(Collected data)
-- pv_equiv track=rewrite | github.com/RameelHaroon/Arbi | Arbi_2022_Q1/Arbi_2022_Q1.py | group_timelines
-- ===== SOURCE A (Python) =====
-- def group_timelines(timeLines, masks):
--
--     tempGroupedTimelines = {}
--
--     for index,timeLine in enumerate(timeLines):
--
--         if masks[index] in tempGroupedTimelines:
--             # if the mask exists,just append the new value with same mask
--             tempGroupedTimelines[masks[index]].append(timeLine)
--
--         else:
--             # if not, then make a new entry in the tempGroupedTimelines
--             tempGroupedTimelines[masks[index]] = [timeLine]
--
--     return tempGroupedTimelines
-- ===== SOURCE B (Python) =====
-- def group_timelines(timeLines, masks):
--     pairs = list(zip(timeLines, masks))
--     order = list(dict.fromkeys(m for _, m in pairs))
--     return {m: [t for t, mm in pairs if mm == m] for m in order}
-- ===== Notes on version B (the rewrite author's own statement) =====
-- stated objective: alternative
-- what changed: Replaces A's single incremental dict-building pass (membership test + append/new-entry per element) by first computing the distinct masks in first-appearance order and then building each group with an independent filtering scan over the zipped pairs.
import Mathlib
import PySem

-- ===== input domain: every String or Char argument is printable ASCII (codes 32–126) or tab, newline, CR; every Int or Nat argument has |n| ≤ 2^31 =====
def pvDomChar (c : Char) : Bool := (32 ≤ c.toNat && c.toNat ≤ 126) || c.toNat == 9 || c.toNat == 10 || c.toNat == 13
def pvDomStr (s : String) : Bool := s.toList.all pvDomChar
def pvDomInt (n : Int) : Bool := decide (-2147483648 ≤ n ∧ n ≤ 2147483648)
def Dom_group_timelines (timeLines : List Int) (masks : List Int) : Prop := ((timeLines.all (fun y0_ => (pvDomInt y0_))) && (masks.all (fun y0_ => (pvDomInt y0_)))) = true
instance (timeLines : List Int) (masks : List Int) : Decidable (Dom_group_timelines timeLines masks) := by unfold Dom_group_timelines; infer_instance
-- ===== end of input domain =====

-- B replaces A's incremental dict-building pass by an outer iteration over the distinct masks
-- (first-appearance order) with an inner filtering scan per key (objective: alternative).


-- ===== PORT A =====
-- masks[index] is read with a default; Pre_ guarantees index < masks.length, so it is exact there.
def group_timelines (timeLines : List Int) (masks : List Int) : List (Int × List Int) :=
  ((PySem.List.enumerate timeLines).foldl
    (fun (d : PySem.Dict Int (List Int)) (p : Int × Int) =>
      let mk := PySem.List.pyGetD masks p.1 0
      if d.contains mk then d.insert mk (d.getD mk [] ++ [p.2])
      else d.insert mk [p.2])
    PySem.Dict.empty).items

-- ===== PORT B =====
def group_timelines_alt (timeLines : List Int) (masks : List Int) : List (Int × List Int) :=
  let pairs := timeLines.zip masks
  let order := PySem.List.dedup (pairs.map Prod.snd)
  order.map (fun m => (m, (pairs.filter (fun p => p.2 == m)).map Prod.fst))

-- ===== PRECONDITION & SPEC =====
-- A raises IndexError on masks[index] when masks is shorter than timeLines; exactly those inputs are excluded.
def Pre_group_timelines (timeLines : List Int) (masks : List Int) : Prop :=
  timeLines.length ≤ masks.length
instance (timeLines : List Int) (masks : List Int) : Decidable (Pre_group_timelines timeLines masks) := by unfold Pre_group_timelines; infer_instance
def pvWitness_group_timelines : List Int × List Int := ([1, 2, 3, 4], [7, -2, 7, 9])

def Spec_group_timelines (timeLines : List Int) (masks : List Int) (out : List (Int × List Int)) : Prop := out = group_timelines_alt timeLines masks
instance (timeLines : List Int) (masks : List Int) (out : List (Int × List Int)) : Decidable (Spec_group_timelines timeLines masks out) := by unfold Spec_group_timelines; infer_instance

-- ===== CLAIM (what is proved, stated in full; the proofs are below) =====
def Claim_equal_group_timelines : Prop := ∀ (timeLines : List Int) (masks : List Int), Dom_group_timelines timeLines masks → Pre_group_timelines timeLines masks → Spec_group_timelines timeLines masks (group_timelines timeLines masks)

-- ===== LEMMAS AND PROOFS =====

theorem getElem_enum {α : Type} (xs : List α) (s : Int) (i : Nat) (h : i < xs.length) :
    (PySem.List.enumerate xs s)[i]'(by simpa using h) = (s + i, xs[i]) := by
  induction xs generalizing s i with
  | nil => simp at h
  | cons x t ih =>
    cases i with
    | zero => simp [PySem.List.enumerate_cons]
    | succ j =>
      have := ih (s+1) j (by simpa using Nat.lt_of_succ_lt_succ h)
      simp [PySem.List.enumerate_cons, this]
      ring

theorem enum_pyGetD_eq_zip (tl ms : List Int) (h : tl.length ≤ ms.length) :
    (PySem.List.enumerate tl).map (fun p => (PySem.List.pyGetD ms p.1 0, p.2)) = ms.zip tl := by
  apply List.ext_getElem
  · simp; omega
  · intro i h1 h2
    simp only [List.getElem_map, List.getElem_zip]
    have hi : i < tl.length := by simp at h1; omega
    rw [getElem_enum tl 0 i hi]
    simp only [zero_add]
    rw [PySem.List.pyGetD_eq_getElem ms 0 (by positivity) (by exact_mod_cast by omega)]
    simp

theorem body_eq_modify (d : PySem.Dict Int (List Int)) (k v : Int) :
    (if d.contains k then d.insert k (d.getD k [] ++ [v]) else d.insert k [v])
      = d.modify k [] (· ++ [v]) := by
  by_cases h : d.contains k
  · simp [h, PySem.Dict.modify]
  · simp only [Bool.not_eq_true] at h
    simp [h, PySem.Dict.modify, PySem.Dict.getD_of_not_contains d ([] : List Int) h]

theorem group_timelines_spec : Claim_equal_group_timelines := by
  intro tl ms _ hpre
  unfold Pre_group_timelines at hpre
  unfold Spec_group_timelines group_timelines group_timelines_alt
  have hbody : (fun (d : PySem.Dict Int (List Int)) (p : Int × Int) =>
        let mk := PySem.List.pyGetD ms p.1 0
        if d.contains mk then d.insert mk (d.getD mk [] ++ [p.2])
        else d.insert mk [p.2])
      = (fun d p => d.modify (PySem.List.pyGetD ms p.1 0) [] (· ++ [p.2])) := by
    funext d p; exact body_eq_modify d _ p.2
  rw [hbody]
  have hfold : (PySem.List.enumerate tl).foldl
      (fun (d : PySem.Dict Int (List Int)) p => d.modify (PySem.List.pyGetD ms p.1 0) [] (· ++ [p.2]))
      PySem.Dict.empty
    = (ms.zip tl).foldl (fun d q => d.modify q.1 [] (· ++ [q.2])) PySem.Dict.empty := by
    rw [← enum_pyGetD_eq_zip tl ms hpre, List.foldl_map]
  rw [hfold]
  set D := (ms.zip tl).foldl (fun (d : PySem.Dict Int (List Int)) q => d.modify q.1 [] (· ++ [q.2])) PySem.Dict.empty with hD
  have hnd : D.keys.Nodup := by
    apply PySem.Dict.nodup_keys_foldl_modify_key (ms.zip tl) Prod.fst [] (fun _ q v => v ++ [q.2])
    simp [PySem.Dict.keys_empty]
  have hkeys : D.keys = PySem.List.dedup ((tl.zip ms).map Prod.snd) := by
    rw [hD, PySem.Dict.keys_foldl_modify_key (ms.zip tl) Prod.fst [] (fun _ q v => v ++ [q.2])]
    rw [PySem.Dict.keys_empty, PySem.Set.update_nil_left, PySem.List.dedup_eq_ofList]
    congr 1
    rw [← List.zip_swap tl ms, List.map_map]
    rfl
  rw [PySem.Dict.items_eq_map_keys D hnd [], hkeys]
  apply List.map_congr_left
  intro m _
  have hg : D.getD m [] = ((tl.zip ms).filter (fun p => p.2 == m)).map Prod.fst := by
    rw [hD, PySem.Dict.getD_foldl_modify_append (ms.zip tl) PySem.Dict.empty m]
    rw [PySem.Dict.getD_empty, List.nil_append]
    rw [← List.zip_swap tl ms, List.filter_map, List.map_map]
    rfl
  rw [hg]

▶ _What to produce_:
The lines above from the one containing "def group_timelines (timeLines" through the one containing "-- ===== PRECONDITION" are to be set down exactly, and no others.

▶ _Answer to this exercise_:
def group_timelines (timeLines : List Int) (masks : List Int) : List (Int × List Int) :=
  ((PySem.List.enumerate timeLines).foldl
    (fun (d : PySem.Dict Int (List Int)) (p : Int × Int) =>
      let mk := PySem.List.pyGetD masks p.1 0
      if d.contains mk then d.insert mk (d.getD mk [] ++ [p.2])
      else d.insert mk [p.2])
    PySem.Dict.empty).items

-- ===== PORT B =====
def group_timelines_alt (timeLines : List Int) (masks : List Int) : List (Int × List Int) :=
  let pairs := timeLines.zip masks
  let order := PySem.List.dedup (pairs.map Prod.snd)
  order.map (fun m => (m, (pairs.filter (fun p => p.2 == m)).map Prod.fst))

-- ===== PRECONDITION & SPEC =====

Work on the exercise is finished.